## Description of the task
Report every line in the records below that holds the word "branch".

## Data extract
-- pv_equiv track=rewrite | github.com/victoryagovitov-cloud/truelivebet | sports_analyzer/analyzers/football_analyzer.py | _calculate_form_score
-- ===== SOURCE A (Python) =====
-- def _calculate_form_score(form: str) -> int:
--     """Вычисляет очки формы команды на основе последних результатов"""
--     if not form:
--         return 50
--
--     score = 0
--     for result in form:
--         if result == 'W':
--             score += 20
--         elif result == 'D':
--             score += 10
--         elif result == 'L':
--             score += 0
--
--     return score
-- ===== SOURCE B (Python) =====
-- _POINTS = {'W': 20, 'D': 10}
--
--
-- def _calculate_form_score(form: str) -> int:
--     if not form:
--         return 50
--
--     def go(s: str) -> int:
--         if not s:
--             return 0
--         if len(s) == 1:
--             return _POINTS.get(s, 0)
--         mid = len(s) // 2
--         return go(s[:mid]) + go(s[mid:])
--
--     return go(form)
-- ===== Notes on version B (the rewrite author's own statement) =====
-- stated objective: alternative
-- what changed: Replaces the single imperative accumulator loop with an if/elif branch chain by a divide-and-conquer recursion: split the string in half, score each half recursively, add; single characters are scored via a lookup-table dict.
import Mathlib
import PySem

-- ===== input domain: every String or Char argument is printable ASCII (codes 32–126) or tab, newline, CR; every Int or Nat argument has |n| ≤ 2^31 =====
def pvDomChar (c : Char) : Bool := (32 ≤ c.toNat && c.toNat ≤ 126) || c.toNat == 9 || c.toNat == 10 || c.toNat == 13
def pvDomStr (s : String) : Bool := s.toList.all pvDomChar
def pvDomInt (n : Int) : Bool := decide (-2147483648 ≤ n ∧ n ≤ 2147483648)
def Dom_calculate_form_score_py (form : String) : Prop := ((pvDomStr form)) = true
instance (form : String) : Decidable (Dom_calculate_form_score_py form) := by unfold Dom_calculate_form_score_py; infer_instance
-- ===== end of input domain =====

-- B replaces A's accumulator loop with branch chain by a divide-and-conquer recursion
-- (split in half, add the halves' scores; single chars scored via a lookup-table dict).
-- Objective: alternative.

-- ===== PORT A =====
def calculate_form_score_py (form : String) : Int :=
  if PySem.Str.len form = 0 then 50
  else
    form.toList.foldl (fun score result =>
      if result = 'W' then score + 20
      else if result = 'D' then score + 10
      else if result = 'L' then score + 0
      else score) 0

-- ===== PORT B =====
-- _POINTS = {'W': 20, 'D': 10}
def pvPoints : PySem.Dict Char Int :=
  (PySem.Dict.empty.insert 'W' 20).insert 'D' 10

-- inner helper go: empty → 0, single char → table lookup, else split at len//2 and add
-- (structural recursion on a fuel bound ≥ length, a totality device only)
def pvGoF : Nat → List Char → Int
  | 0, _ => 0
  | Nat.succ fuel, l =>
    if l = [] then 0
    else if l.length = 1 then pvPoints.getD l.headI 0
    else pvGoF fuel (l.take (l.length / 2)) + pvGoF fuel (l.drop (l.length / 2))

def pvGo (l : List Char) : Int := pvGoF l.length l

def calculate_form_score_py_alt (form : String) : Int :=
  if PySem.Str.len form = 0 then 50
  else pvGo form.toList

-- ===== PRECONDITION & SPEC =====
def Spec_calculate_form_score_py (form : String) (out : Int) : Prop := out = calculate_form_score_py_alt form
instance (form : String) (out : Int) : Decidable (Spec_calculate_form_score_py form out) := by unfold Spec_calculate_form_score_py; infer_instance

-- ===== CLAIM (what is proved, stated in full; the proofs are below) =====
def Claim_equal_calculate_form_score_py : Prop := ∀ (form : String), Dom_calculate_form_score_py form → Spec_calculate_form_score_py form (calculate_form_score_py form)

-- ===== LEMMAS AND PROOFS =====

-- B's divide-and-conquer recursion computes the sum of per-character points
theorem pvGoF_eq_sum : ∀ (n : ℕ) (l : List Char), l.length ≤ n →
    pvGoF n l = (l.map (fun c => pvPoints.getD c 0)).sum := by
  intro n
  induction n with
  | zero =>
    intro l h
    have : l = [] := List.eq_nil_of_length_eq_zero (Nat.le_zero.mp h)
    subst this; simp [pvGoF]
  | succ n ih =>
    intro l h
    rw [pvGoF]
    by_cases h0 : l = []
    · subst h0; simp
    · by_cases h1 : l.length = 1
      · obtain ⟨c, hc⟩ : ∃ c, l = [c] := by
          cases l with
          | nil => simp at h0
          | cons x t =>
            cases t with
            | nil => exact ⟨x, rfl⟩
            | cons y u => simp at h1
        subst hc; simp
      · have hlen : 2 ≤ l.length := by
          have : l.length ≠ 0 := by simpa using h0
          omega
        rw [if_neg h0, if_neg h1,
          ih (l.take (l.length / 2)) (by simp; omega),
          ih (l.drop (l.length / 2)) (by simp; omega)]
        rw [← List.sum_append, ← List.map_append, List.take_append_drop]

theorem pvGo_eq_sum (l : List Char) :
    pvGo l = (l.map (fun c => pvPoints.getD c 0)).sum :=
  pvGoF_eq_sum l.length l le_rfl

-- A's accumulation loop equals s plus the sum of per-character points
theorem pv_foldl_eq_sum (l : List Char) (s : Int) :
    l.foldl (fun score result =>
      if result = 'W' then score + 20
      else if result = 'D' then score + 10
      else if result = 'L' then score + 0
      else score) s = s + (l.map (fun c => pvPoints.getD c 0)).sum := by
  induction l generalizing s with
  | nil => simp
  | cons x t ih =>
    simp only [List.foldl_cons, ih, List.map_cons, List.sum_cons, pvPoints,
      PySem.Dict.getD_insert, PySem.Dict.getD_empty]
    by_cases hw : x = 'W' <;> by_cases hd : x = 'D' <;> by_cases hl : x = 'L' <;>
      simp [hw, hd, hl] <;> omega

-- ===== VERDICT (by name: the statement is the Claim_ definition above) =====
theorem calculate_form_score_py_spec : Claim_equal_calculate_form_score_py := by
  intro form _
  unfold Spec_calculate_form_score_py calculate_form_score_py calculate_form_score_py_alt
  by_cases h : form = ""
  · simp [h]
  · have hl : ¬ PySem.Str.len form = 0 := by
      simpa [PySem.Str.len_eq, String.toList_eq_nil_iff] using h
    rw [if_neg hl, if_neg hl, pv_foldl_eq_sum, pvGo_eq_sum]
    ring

## Finished task
-- what changed: Replaces the single imperative accumulator loop with an if/elif branch chain by a divide-and-conquer recursion: split the string in half, score each half recursively, add; single characters are scored via a lookup-table dict.
-- B replaces A's accumulator loop with branch chain by a divide-and-conquer recursion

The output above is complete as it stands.